Rank of the maximum which will evaluate the empirical quantile

a more logical default value would have been int(alpha*n), where:

  • alpha is the quantile order, already an input of the computeQuantileBound() method
  • n is the sample size.
  1. Code your own inverse of Wilks_ComputeSampleSize(alpha, beta, i), to determine, given alpha, beta and a sample size n, what is the rank i of the order statistic evaluating the Wilks quantile. In my opinion, this is a not entirely trivial task. Here is my solution:
def Wilks_ComputeIndex(p, beta, N):
    i = 0
    n_of_i = ot.Wilks_ComputeSampleSize(p, beta, i)
    if n_of_i > n:
        raise NameError('Insufficient sample size')
    while n_of_i < N:
        i += 1
        n_of_i = ot.Wilks_ComputeSampleSize(p, beta, i)
        # print('i=%s, minimal size=%s'%(i,n_of_i))
    if n_of_i > n:
        i -= 1
    return i

No big deal in either case, but the implementation could be a great deal more user-friendly with a few ameliorations / automatization.

Cheers,
Merlin

It’s Open Source, feel free to contribute ;-)!

1 Like

More seriously, the marginIndex argument is here to indicate how many upper statistics you want to put at the right of your estimate. If it is equal to zero, then you consider the max of the sample as your quantile estimate, if it is equal to 1, the second largest value, and so on. It was defined during the CEMRACS 2006 when OpenTURNS was not even publicly released, so it is quite an old piece of code. And yes, the description is not correct. Concerning the constructor, the objective of this class was to provide a sampler of Wilk’s upper bound, hence the choice of a random vector. If you already have a sample at hand, it is too late: what is the interest of computing a sample size in this case? But if you provide an actual use-case for this class I can move things to ease your job :slight_smile:.

Concerning your suggestion, it CANNOT work except for beta=0.5. If you link the rank of the order statistics to take as an estimate of a quantile upper bound to the quantile level, then the confidence level is fixed! In your case, if you choose the rank of the empirical quantile as the rank of your quantile estimate, you will get an asymptotic confidence of 0.5 as this estimator is consistent and asymptotically Gaussian (thus symmetrical).
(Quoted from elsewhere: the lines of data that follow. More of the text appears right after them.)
-- pv_equiv track=rewrite | github.com/ribartra/Tesis-Resultados | Resultado1-completo/load_and_check.py | merge_unbalanced_parentheses
-- ===== SOURCE A (Python) =====
-- def merge_unbalanced_parentheses(paragraphs: list[str]) -> list[str]:
--     merged, buf, balance = [], None, 0
--
--     for p in paragraphs:
--         opens = p.count("(")
--         closes = p.count(")")
--         if buf is None:
--             # inicio de posible párrafo partido
--             if opens > closes:
--                 buf = p
--                 balance = opens - closes
--             else:
--                 merged.append(p)
--         else:
--             # seguimos juntando
--             buf += " " + p
--             balance += opens - closes
--             if balance <= 0:
--                 # cerramos el buffer
--                 merged.append(buf)
--                 buf = None
--                 balance = 0
--
--     # si quedó algo sin cerrar, lo agregamos
--     if buf is not None:
--         merged.append(buf)
--
--     return merged
-- ===== SOURCE B (Python) =====
-- def merge_unbalanced_parentheses(paragraphs: list[str]) -> list[str]:
--     # Two-stage approach via prefix sums: first compute the running paren
--     # balance prefix[i] after paragraph i.  A group that starts right after
--     # position with prefix value `base` ends at the first index i whose
--     # prefix sum has dropped back to `base` or below (or at the last index).
--     prefix = []
--     s = 0
--     for p in paragraphs:
--         s += p.count("(") - p.count(")")
--         prefix.append(s)
--     result = []
--     start, base = 0, 0
--     n = len(paragraphs)
--     while start < n:
--         end = start
--         while end < n - 1 and prefix[end] > base:
--             end += 1
--         result.append(" ".join(paragraphs[start:end + 1]))
--         base = prefix[end]
--         start = end + 1
--     return result
-- ===== Notes on version B (the rewrite author's own statement) =====
-- stated objective: alternative
-- what changed: Replaces A's single-pass state machine (Optional buffer + balance threaded through one loop plus a trailing flush) by a two-stage algorithm: stage 1 computes the prefix-sum array of paren balances; stage 2 scans indices, cutting each group at the first position whose prefix sum falls back to the group's base value (or the last index) and emitting ' '.join of that slice; no buffer or balance state is carried and no final flush exists.
import Mathlib
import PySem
I started to see what appends in this class. Here is what I get (the OT output is in blue, the analytical result for the maximum is in orange). So everything is good except for the low confidence levels. I suspect the initialization of the sequential search, not the easiest part of the code…Figure_1

I am surely considering doing so!

Thanks for the additional feedback, though I’m not really sure what the figure is about? It seems that we have failed with Sanaa to make clear the use-case we have in mind, so let me try again:

Suppose you have a sample of size N, based on which you want to estimate the p-th order quantile of the underlying distribution. This is handily done by computing the empirical quantile, that is, the rank [N*p] order statistic (if [x] stands for “the integer closest to x”). The Wilks quantile allows to determine a second rank i for the order statistics, which will yield an upper bound with confidence level beta (given that the sample size is not too small). Our problem is: how to determine the corresponding rank i?
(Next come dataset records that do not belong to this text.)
-- ===== PRECONDITION & SPEC =====
def Spec_make_sentence_mask_py (document : List (List String)) (counter : List (String × Int)) (out : List (List Int)) : Prop := out = make_sentence_mask_py_alt document counter
instance (document : List (List String)) (counter : List (String × Int)) (out : List (List Int)) : Decidable (Spec_make_sentence_mask_py document counter out) := by unfold Spec_make_sentence_mask_py; infer_instance

-- ===== CLAIM (what is proved, stated in full; the proofs are below) =====
def Claim_equal_make_sentence_mask_py : Prop := ∀ (document : List (List String)) (counter : List (String × Int)), Dom_make_sentence_mask_py document counter → Spec_make_sentence_mask_py document counter (make_sentence_mask_py document counter)

-- ===== LEMMAS AND PROOFS =====

theorem pv_foldMark {β : Type} (n : Nat) (L : List β) (F : List Int → β → List Int) (P : β → Nat → Bool)
    (hF : ∀ b ∈ L, ∀ m : List Int, m.length = n →
      (F m b).length = n ∧ ∀ i : Nat, (F m b)[i]? = if P b i then some 1 else m[i]?) :
    ∀ m : List Int, m.length = n →
      (L.foldl F m).length = n ∧
      ∀ i : Nat, (L.foldl F m)[i]? = if L.any (fun b => P b i) then some 1 else m[i]? := by
  induction L with
  | nil => intro m hm; simpa using hm
  | cons b t ih =>
    intro m hm
    obtain ⟨h1, h2⟩ := hF b (by simp) m hm
    have ih' := ih (fun b' hb' m' hm' => hF b' (by simp [hb']) m' hm') (F m b) h1
    refine ⟨ih'.1, fun i => ?_⟩
    rw [List.foldl_cons, ih'.2 i, h2 i]
    by_cases hb : P b i = true <;> by_cases ht : t.any (fun b => P b i) = true <;>
      simp [hb, ht, List.any_cons]

theorem pv_mark (n : Nat) (a w : Int) (h0 : 0 ≤ a) (hle : a + w ≤ (n : Int)) :
    ∀ m : List Int, m.length = n →
      ((PySem.List.pyRange a (a + w)).foldl (fun m idx => PySem.List.pySetD m idx 1) m).length = n ∧
      ∀ i : Nat, ((PySem.List.pyRange a (a + w)).foldl (fun m idx => PySem.List.pySetD m idx 1) m)[i]? =
        if decide (a ≤ (i : Int) ∧ (i : Int) < a + w) then some 1 else m[i]? := by
  intro m hm
  have key := pv_foldMark n (PySem.List.pyRange a (a + w))
      (fun m idx => PySem.List.pySetD m idx 1) (fun idx i => idx == (i : Int))
      (by
        intro idx hidx m' hm'
        have hr := PySem.List.mem_pyRange_one.mp hidx
        have h0i : 0 ≤ idx := le_trans h0 hr.1
        have hlt : idx.toNat < m'.length := by rw [hm']; omega
        beta_reduce
        rw [PySem.List.pySetD_of_nonneg m' 1 h0i]
        refine ⟨by simpa using hm', fun i => ?_⟩
        rw [List.getElem?_set]
        by_cases he : idx = (i : Int)
        · have h1 : idx.toNat = i := by omega
          have h2 : i < m'.length := h1 ▸ hlt
          simp [he, h2]
        · have : ¬ (idx.toNat = i) := by omega
          simp [this, he])
      m hm
  refine ⟨key.1, fun i => ?_⟩
  rw [key.2 i]
  by_cases h : a ≤ (i : Int) ∧ (i : Int) < a + w
  · have : (PySem.List.pyRange a (a + w)).any (fun idx => idx == (i : Int)) = true := by
      refine List.any_eq_true.mpr ⟨(i : Int), PySem.List.mem_pyRange_one.mpr h, by simp⟩
    simp [this, h]
  · have : (PySem.List.pyRange a (a + w)).any (fun idx => idx == (i : Int)) = false := by
      refine List.any_eq_false.mpr ?_
      intro x hx
      have := PySem.List.mem_pyRange_one.mp hx
      simp only [beq_iff_eq]
      omega
    simp [this, h]

theorem pv_windowA (sentence : List String) (key : String) :
    ∀ m : List Int, m.length = sentence.length →
      (pvWindowA sentence key m).length = sentence.length ∧
      ∀ i : Nat, (pvWindowA sentence key m)[i]? =
        if (PySem.List.pyRange 0 ((sentence.length : Int) - pvSplitLen key)).any
            (fun st => (PySem.Str.join " " (PySem.List.slice sentence (some st) (some (st + pvSplitLen key))) == key)
              && decide (st ≤ (i : Int) ∧ (i : Int) < st + pvSplitLen key))
        then some 1 else m[i]? := by
  have hw : 0 ≤ pvSplitLen key := Int.natCast_nonneg _
  intro m hm
  unfold pvWindowA
  refine pv_foldMark sentence.length _ _
    (fun st i => (PySem.Str.join " " (PySem.List.slice sentence (some st) (some (st + pvSplitLen key))) == key)
              && decide (st ≤ (i : Int) ∧ (i : Int) < st + pvSplitLen key)) ?_ m hm
  intro st hst m' hm'
  have hr := PySem.List.mem_pyRange_one.mp hst
  beta_reduce
  by_cases hc : PySem.Str.join " " (PySem.List.slice sentence (some st) (some (st + pvSplitLen key))) = key
  · rw [if_pos hc]
    have hmark := pv_mark sentence.length st (pvSplitLen key) hr.1 (by omega) m' hm'
    refine ⟨hmark.1, fun i => ?_⟩
    rw [hmark.2 i]
    simp [hc]
  · rw [if_neg hc]
    refine ⟨hm', fun i => ?_⟩
    simp [hc]

theorem pv_maskA (sentence : List String) (keys : List String) :
    (keys.foldl (fun sm key => pvWindowA sentence key sm) (List.replicate sentence.length (-1 : Int))).length = sentence.length ∧
    ∀ i : Nat,
      (keys.foldl (fun sm key => pvWindowA sentence key sm) (List.replicate sentence.length (-1 : Int)))[i]? =
      if keys.any (fun k => (PySem.List.pyRange 0 ((sentence.length : Int) - pvSplitLen k)).any
          (fun st => (PySem.Str.join " " (PySem.List.slice sentence (some st) (some (st + pvSplitLen k))) == k)
            && decide (st ≤ (i : Int) ∧ (i : Int) < st + pvSplitLen k)))
      then some 1 else (List.replicate sentence.length (-1 : Int))[i]? := by
  refine pv_foldMark sentence.length keys (fun sm key => pvWindowA sentence key sm)
    (fun k i => (PySem.List.pyRange 0 ((sentence.length : Int) - pvSplitLen k)).any
          (fun st => (PySem.Str.join " " (PySem.List.slice sentence (some st) (some (st + pvSplitLen k))) == k)
            && decide (st ≤ (i : Int) ∧ (i : Int) < st + pvSplitLen k))) ?_ _ (by simp)
  intro k _ m hm
  exact pv_windowA sentence k m hm

theorem pv_matchesB (sentence : List String) (groups : List (Int × PySem.Set String)) :
    pvMatchesB sentence groups =
      groups.flatMap (fun g =>
        ((PySem.List.pyRange 0 ((sentence.length : Int) - g.1)).filter
          (fun st => PySem.Set.contains g.2 (PySem.Str.join " " (PySem.List.slice sentence (some st) (some (st + g.1)))))).map
          (fun st => (st, g.1))) := by
  unfold pvMatchesB
  have h1 : pvMatchesB sentence groups = groups.foldl (fun ms g =>
    ms ++ ((PySem.List.pyRange 0 ((sentence.length : Int) - g.1)).filter
      (fun st => PySem.Set.contains g.2 (PySem.Str.join " " (PySem.List.slice sentence (some st) (some (st + g.1)))))).map
      (fun st => (st, g.1))) [] := by
    unfold pvMatchesB
    exact PySem.List.foldl_congr_mem _ _ _ _ (by intro acc g _; exact PySem.List.foldl_append_if _ _ _ _)
  rw [← pvMatchesB, h1, PySem.List.foldl_append_eq_flatMap]
  simp

theorem pv_sentence_eq (sentence : List String) (keys : List String) :
    keys.foldl (fun sm key => pvWindowA sentence key sm) (List.replicate sentence.length (-1 : Int)) =
    (PySem.List.pyRange 0 (sentence.length : Int)).map
      (fun i => if (pvMatchesB sentence (pvGroups keys)).any (fun m => decide (m.1 ≤ i ∧ i < m.1 + m.2)) then (1 : Int) else -1) := by
  have hA := pv_maskA sentence keys
  have hBlen : ((PySem.List.pyRange 0 (sentence.length : Int)).map
      (fun i => if (pvMatchesB sentence (pvGroups keys)).any (fun m => decide (m.1 ≤ i ∧ i < m.1 + m.2)) then (1 : Int) else -1)).length = sentence.length := by
    simp [PySem.List.length_pyRange_one]
  apply List.ext_getElem?
  intro i
  by_cases hi : i < sentence.length
  · rw [hA.2 i, PySem.List.getElem?_map_pyRange_zero _ sentence.length i hi]
    have hiff :
        (keys.any (fun k => (PySem.List.pyRange 0 ((sentence.length : Int) - pvSplitLen k)).any
          (fun st => (PySem.Str.join " " (PySem.List.slice sentence (some st) (some (st + pvSplitLen k))) == k)
            && decide (st ≤ (i : Int) ∧ (i : Int) < st + pvSplitLen k))) = true) ↔
        ((pvMatchesB sentence (pvGroups keys)).any (fun m => decide (m.1 ≤ (i : Int) ∧ (i : Int) < m.1 + m.2)) = true) := by
      rw [pv_matchesB]
      constructor
      · intro h
        obtain ⟨k, hk, hin⟩ := List.any_eq_true.mp h
        obtain ⟨st, hst, hand⟩ := List.any_eq_true.mp hin
        rw [Bool.and_eq_true, beq_iff_eq, decide_eq_true_iff] at hand
        obtain ⟨hjoin, hcov⟩ := hand
        have hr := PySem.List.mem_pyRange_one.mp hst
        refine List.any_eq_true.mpr ⟨(st, pvSplitLen k), ?_, by simpa using hcov⟩
        refine List.mem_flatMap.mpr ⟨(pvSplitLen k, PySem.Set.ofList (keys.filter (fun k' => pvSplitLen k' == pvSplitLen k))), ?_, ?_⟩
        · unfold pvGroups
          refine List.mem_map.mpr ⟨pvSplitLen k, ?_, rfl⟩
          rw [PySem.List.mem_sorted, PySem.Set.mem_ofList]
          exact List.mem_map.mpr ⟨k, hk, rfl⟩
        · refine List.mem_map.mpr ⟨st, List.mem_filter.mpr ⟨?_, ?_⟩, rfl⟩
          · exact PySem.List.mem_pyRange_one.mpr ⟨hr.1, by omega⟩
          · simp only
            rw [hjoin, PySem.Set.contains_iff, PySem.Set.mem_ofList]
            exact List.mem_filter.mpr ⟨hk, by simp⟩
      · intro h
        obtain ⟨mm, hmm, hcov⟩ := List.any_eq_true.mp h
        rw [decide_eq_true_iff] at hcov
        obtain ⟨g, hg, hmem⟩ := List.mem_flatMap.mp hmm
        obtain ⟨st, hstf, hrfl⟩ := List.mem_map.mp hmem
        obtain ⟨hst, hcont⟩ := List.mem_filter.mp hstf
        obtain ⟨w, hw, hgdef⟩ := List.mem_map.mp hg
        subst hgdef
        simp only at hcont hcov hst
        subst hrfl
        simp only at hcov
        set k := PySem.Str.join " " (PySem.List.slice sentence (some st) (some (st + w))) with hkdef
        rw [PySem.Set.contains_iff, PySem.Set.mem_ofList] at hcont
        obtain ⟨hkmem, hklen⟩ := List.mem_filter.mp hcont
        rw [beq_iff_eq] at hklen
        have hr := PySem.List.mem_pyRange_one.mp hst
        refine List.any_eq_true.mpr ⟨k, hkmem, List.any_eq_true.mpr ⟨st, ?_, ?_⟩⟩
        · rw [hklen]; exact PySem.List.mem_pyRange_one.mpr ⟨hr.1, by omega⟩
        · rw [hklen, Bool.and_eq_true, beq_iff_eq, decide_eq_true_iff]
          exact ⟨rfl, hcov⟩
    by_cases hC : (keys.any (fun k => (PySem.List.pyRange 0 ((sentence.length : Int) - pvSplitLen k)).any
          (fun st => (PySem.Str.join " " (PySem.List.slice sentence (some st) (some (st + pvSplitLen k))) == k)
            && decide (st ≤ (i : Int) ∧ (i : Int) < st + pvSplitLen k))) = true)
    · rw [if_pos hC, if_pos (hiff.mp hC)]
    · rw [if_neg hC, if_neg (fun h => hC (hiff.mpr h)), List.getElem?_replicate, if_pos hi]
  · have h1 : (keys.foldl (fun sm key => pvWindowA sentence key sm) (List.replicate sentence.length (-1 : Int)))[i]? = none := by
      rw [List.getElem?_eq_none_iff, hA.1]; omega
    have h2 : ((PySem.List.pyRange 0 (sentence.length : Int)).map
      (fun i => if (pvMatchesB sentence (pvGroups keys)).any (fun m => decide (m.1 ≤ i ∧ i < m.1 + m.2)) then (1 : Int) else -1))[i]? = none := by
      rw [List.getElem?_eq_none_iff, hBlen]; omega
    rw [h1, h2]

theorem pv_portA_map (document : List (List String)) (counter : List (String × Int)) :
    make_sentence_mask_py document counter =
      document.map (fun sentence => ((PySem.Dict.ofList counter).keys).foldl
        (fun sm key => pvWindowA sentence key sm) (List.replicate sentence.length (-1 : Int))) := by
  unfold make_sentence_mask_py
  exact (PySem.List.foldl_append_singleton_eq_map _ _ _).trans (by simp)

theorem pv_portB_map (document : List (List String)) (counter : List (String × Int)) :
    make_sentence_mask_py_alt document counter =
      document.map (fun sentence => (PySem.List.pyRange 0 (sentence.length : Int)).map
        (fun i => if (pvMatchesB sentence (pvGroups ((PySem.Dict.ofList counter).keys))).any
            (fun m => decide (m.1 ≤ i ∧ i < m.1 + m.2)) then (1 : Int) else -1)) := by
  show document.foldl _ [] = _
  exact (PySem.List.foldl_append_singleton_eq_map _ _ _).trans (by simp)

-- ===== VERDICT (by name: the statement is the Claim_ definition above) =====
theorem make_sentence_mask_py_spec : Claim_equal_make_sentence_mask_py := by
  intro document counter _
  show make_sentence_mask_py document counter = make_sentence_mask_py_alt document counter
  rw [pv_portA_map, pv_portB_map]
  apply List.map_congr_left
  intro sentence _
  exact pv_sentence_eq sentence _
The current implementation gives us the reverse information: if I use the rank i order statistic as an upper confidence bound for the p-th order quantile, what is the minimal sample size such that the confidence level is at least beta? This is a natural question if you want to plan a study, but not if you want to compute that actual Wilks quantile on a given sample…

(Just as a reminder : In order to format your source code, you can “triple backquote” your Python code. )

Hi @MerlinKeller @sanaaZ,
Would you be able to provide a use-case as a Python script showing the use of the feature you would need?
Of course, this script will not work, but this does not matter at the current stage of the development.
Regards,
Michaël

Hi Michaël,

Sorry for an overly belated answer!!

Here is an example script where I compute on a simulated sample:

  • the empirical quantile
  • the Wilks quantile

Wilks_quantile_exemple_script.py (1.1 KB)

In it I also suggest to added to the Sample class a method computeWilksQuantile, in analogy to the existing computeEmpiricalQuantile.